The Cowherd’s Son is an impressive collection marked by honest vulnerability. It humbly displays a harrowed family history and the ensuing feeling of being an outlier. Struggles with homophobia, racism, violence, and xenophobia all serve to help the speaker achieve a deeper sense of self-acceptance. Ultimately, The Cowherd’s Son enlists darkness to empower the potential for goodness.

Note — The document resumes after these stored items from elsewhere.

-- pv_equiv track=rewrite | github.com/agl-alexglopez/heap-allocator-workshop | pysrc/parsing.py | get_heap_address
-- ===== SOURCE A (Python) =====
-- def get_heap_address(line):
--     """
--     Given a line of text, determines the hexadecimal address of the heap request. However, we will
--     just take the number as a unique integer to put into our map, base 10.
--     >>> get_heap_address('gcc->malloc(48)=0x18102a0')
--     25232032
--     >>> get_heap_address('gcc->free(0x1836e50)=<void>')
--     25390672
--     >>> get_heap_address('gcc-g3-O0-std=gnu99-Wall$warnflagstriangle.c-otriangle')
--     >>> get_heap_address('+++exited(status0)+++')
--     >>> get_heap_address('---SIGCHLD(Childexited)---')
--     >>> get_heap_address('nvim->free(0x22e8f10<noreturn...>')
--     36605712
--     """
--     # The arrow prepends any malloc, calloc, realloc, or free.
--     call_index = line.find('->')
--     if call_index == -1:
--         return None
--     open_paren = line.find('(', call_index)
--     # Some edgecase errors can interrupt a normal free line, so find free id by name rather than = sign.
--     if line[call_index + 2:open_paren] == 'free':
--         i = open_paren + 1
--         while i < len(line) and line[i].isalnum():
--             i += 1
--         try:
--             return int(line[open_paren + 1: i], 16)
--         except ValueError:
--             return None
--     # Now we have a more simple search because we know ID is on the right side of equals sign.
--     equals = line.find('=', call_index)
--     second_half = line[equals + 1:]
--     try:
--         return int(second_half, 16)
--     except ValueError:
--         return None
-- ===== SOURCE B (Python) =====
-- def _hex_or_none(token):
--     try:
--         return int(token, 16)
--     except ValueError:
--         return None
--
--
-- def get_heap_address(line):
--     # One forward pass: a small state machine that simultaneously finds the
--     # '->' arrow, collects the callee name up to the first '(', the
--     # alphanumeric run right after that '(', and the text after the first '='.
--     arrow = False
--     prev = None
--     paren_seen = False
--     name = []
--     run_open = False
--     run = []
--     eq_seen = False
--     tail = []
--     for ch in line:
--         if not arrow:
--             if prev == '-' and ch == '>':
--                 arrow = True
--             prev = ch
--         else:
--             if eq_seen:
--                 tail.append(ch)
--             elif ch == '=':
--                 eq_seen = True
--             if run_open:
--                 if ch.isalnum():
--                     run.append(ch)
--                 else:
--                     run_open = False
--             elif not paren_seen:
--                 if ch == '(':
--                     paren_seen = True
--                     run_open = True
--                 else:
--                     name.append(ch)
--     if not arrow:
--         return None
--     if paren_seen and name == ['f', 'r', 'e', 'e']:
--         return _hex_or_none(''.join(run))
--     if not eq_seen:
--         return None
--     return _hex_or_none(''.join(tail))
-- ===== Notes on version B (the rewrite author's own statement) =====
-- stated objective: alternative
-- what changed: Replaces A's staged find/slice passes (find '->', find '(', compare a slice, an index while-loop, find '=', slice) by a single forward character pass: a finite-state machine that in one traversal finds the arrow and accumulates the callee name, the alphanumeric run after '(' and the text after the first '=', deciding at the end.
-- intended difference: On lines whose text after the first '->' is 'free' plus exactly one extra non-'(' character and whose leading alphanumeric run is a valid base-16 numeral, A's open_paren=-1 fallthrough slices off the last character, wrongly enters the free branch and returns the hex value of the LINE'S leading alphanumeric run (e.g. 10 for 'a->freex'), while B returns None, the intended result since no call argument is present. — e.g. on get_heap_address("a->freex"): A returns some 10, B returns none
import Mathlib
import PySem

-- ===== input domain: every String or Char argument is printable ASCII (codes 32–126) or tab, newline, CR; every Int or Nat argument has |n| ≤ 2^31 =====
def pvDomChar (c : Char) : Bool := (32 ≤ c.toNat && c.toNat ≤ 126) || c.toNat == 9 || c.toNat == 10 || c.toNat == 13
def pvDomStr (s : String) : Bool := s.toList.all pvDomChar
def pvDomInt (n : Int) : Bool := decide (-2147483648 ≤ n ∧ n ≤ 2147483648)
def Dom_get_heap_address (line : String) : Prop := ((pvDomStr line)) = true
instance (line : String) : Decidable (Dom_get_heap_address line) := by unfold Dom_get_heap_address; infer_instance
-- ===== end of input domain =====

-- B replaces A's staged find/slice passes by one forward character pass (a finite-state machine
-- collecting name, post-'(' run and post-'=' tail at once); objective: alternative, same cost.

-- ===== PORT A =====
-- int(s, 16), hand-ported step for step (exact: CPython's whitespace stripping, one optional sign,
-- optional 0x/0X prefix, single '_' separators between digits, hex digits).  PySem.Int.ofStrBase?
-- computes the same values, but its recursive core is private to the prelude, so the parser is
-- written out here (shared by both ports exactly as both Pythons share int(·, 16)).
def pvHexDigitOk (c : Char) : Bool := decide ((PySem.Int.digitVal? c).getD 16 < 16)

def pvHexGo : List Char → Bool → Nat → Option Nat
  | [], afterDigit, acc => if afterDigit then some acc else none
  | c :: rest, afterDigit, acc =>
    if pvHexDigitOk c then pvHexGo rest true (acc * 16 + (PySem.Int.digitVal? c).getD 0)
    else if c = '_' ∧ afterDigit then
      (match rest with
       | d :: _ => if pvHexDigitOk d then pvHexGo rest false acc else none
       | [] => none)
    else none

def pvHexDigits? : List Char → Option Nat
  | [] => none
  | cs => pvHexGo cs false 0

def pvStrip (l : List Char) : List Char :=
  (List.dropWhile PySem.Int.isIntSpace (List.dropWhile PySem.Int.isIntSpace l).reverse).reverse

def pvSign : List Char → Bool × List Char
  | '-' :: r => (true, r)
  | '+' :: r => (false, r)
  | r => (false, r)

def pvUsePfx : List Char → Bool
  | '0' :: c :: _ => c = 'x' || c = 'X'
  | _ => false

def pvDropPfx (cs : List Char) : List Char :=
  match cs.drop 2 with
  | '_' :: d :: r => if pvHexDigitOk d then d :: r else '_' :: d :: r
  | r => r

def pvInt16? (s : List Char) : Option Int :=
  match pvSign (pvStrip s) with
  | (neg, cs) =>
    let ds := if pvUsePfx cs then pvDropPfx cs else cs
    match pvHexDigits? ds with
    | none => none
    | some n => some (if neg then -(n : Int) else (n : Int))

-- the `while i < len(line) and line[i].isalnum(): i += 1` loop; i = open_paren+1 ≥ 0, so a Nat
-- counter is exact; the fuel l.length - i only bounds the loop, l[i]? = none is Python's i < len(line) test
def pvScanAGo (l : List Char) : Nat → Nat → Nat
  | 0, i => i
  | fuel + 1, i =>
    match l[i]? with
    | some c => if PySem.Chars.isalnum c then pvScanAGo l fuel (i + 1) else i
    | none => i

def pvScanA (l : List Char) (i : Nat) : Nat := pvScanAGo l (l.length - i) i

def get_heap_address (line : String) : Option Int :=
  let call_index := PySem.Str.find line "->"
  if call_index == -1 then none
  else
    let open_paren := PySem.Str.findFrom line "(" call_index
    if PySem.Str.slice line (some (call_index + 2)) (some open_paren) == "free" then
      let i := pvScanA line.toList (open_paren + 1).toNat
      pvInt16? (PySem.Str.slice line (some (open_paren + 1)) (some (i : Int))).toList
    else
      let equals := PySem.Str.findFrom line "=" call_index
      let second_half := PySem.Str.slice line (some (equals + 1)) none
      pvInt16? second_half.toList

-- ===== PORT B =====
-- the loop state of B's single pass (Python's eight local variables; prev = None ↦ none)
structure PvSt where
  arrow : Bool
  prev : Option Char
  parenSeen : Bool
  name : List Char
  runOpen : Bool
  run : List Char
  eqSeen : Bool
  tail : List Char
deriving DecidableEq, Repr

def pvInit : PvSt := ⟨false, none, false, [], false, [], false, []⟩

-- B's loop body, branch for branch
def pvStep (st : PvSt) (ch : Char) : PvSt :=
  if st.arrow = false then
    let st' := if st.prev = some '-' ∧ ch = '>' then { st with arrow := true } else st
    { st' with prev := some ch }
  else
    let st' := if st.eqSeen then { st with tail := st.tail ++ [ch] }
               else if ch = '=' then { st with eqSeen := true }
               else st
    if st'.runOpen then
      if PySem.Chars.isalnum ch then { st' with run := st'.run ++ [ch] }
      else { st' with runOpen := false }
    else if st'.parenSeen = false then
      if ch = '(' then { st' with parenSeen := true, runOpen := true }
      else { st' with name := st'.name ++ [ch] }
    else st'

def get_heap_address_alt (line : String) : Option Int :=
  let st := line.toList.foldl pvStep pvInit
  if st.arrow = false then none
  else if st.parenSeen = true ∧ st.name = ['f', 'r', 'e', 'e'] then pvInt16? st.run
  else if st.eqSeen = false then none
  else pvInt16? st.tail

-- ===== PRECONDITION & SPEC =====
-- On lines whose text after the first '->' is 'free' plus exactly one extra non-'(' character and whose
-- leading alphanumeric run is a valid base-16 numeral, A's open_paren=-1 fallthrough slices off the last
-- character, wrongly enters the free branch and returns the hex value of the LINE'S leading alphanumeric
-- run (e.g. 10 for 'a->freex'), while B returns None, the intended result (no call argument is present).
def D_get_heap_address (line : String) : Prop :=
  let l := line.toList
  let k := PySem.Chars.find l ['-', '>']
  k ≠ -1 ∧
  PySem.Chars.isIn ['('] (l.drop (k.toNat + 2)) = false ∧
  (l.drop (k.toNat + 2)).dropLast = ['f', 'r', 'e', 'e'] ∧
  (let run := l.takeWhile PySem.Chars.isalnum
   let ds := if run.take 2 = ['0', 'x'] ∨ run.take 2 = ['0', 'X'] then run.drop 2 else run
   ds ≠ [] ∧ ds.all (fun c => (PySem.Int.digitVal? c).getD 16 < 16) = true)
instance (line : String) : Decidable (D_get_heap_address line) := by unfold D_get_heap_address; infer_instance

def Spec_get_heap_address (line : String) (out : Option Int) : Prop := ¬ D_get_heap_address line → out = get_heap_address_alt line
instance (line : String) (out : Option Int) : Decidable (Spec_get_heap_address line out) := by unfold Spec_get_heap_address; infer_instance

def pvDiffWitness_get_heap_address : String := "a->freex"
def pvDiffWitnessOut_get_heap_address : (Option Int) × (Option Int) := (some 10, none)

-- ===== CLAIM (what is proved, stated in full; the proofs are below) =====
def Claim_unchanged_get_heap_address : Prop := ∀ (line : String), Dom_get_heap_address line → Spec_get_heap_address line (get_heap_address line)
def Claim_changed_get_heap_address : Prop := Dom_get_heap_address (pvDiffWitness_get_heap_address) ∧ D_get_heap_address (pvDiffWitness_get_heap_address) ∧ get_heap_address (pvDiffWitness_get_heap_address) = pvDiffWitnessOut_get_heap_address.1 ∧ get_heap_address_alt (pvDiffWitness_get_heap_address) = pvDiffWitnessOut_get_heap_address.2 ∧ pvDiffWitnessOut_get_heap_address.1 ≠ pvDiffWitnessOut_get_heap_address.2
def Claim_exact_get_heap_address : Prop := ∀ (line : String), Dom_get_heap_address line → D_get_heap_address line → get_heap_address line ≠ get_heap_address_alt line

-Tom Griffen, Los Angeles Review

 

Rajiv Mohabir, The Cowherd’s Son. It was fortuitous that I did have a student of South Asian descent who was able to point to Mohabir’s use of language, a specific dialect from a specific part of South Asia. This student was also able to explain Mohabir’s knowledge of Indian epics, via a vital and lovely talk story, via the speaker’s grandmother and elders, not formally schooled, comprising the labor class in the West Indies. This kind of specificity enabled us to go in on the creole to compare and contrast different versions of story, given the contextual translations Mohabir provides. It’s amazing how much we are able to understand, if intuitively, and really love about the voice of Mohabir’s speaker, and his insistence of centering his family/home language and narrative.

-Barbara Jane Reyes

 

Throughout the collection there are profound scenes where Mohabir lets us into the speaker’s mouth, the speaker’s bed, where we can see how much the weight of heritage affects his intimate life. This tension between epic gesture and private stillness pushes the collection forward and transcends setting, making The Cowherd’s Son an incredible symphony of movement and place, where identity is constantly redefined and reimagined in the context of historical memory.

-Lily Starr, Gulf Stream Magazine

 

His poems reckon a queer, immigrant, post-colonial, and mixed-caste interaction with history, the familial, and love. Mohabir’s poetry draws from the cadences of Soca and Chutney music, roars with the voice of the hurricane, and prays its mantras and du’as as if behind a closed door.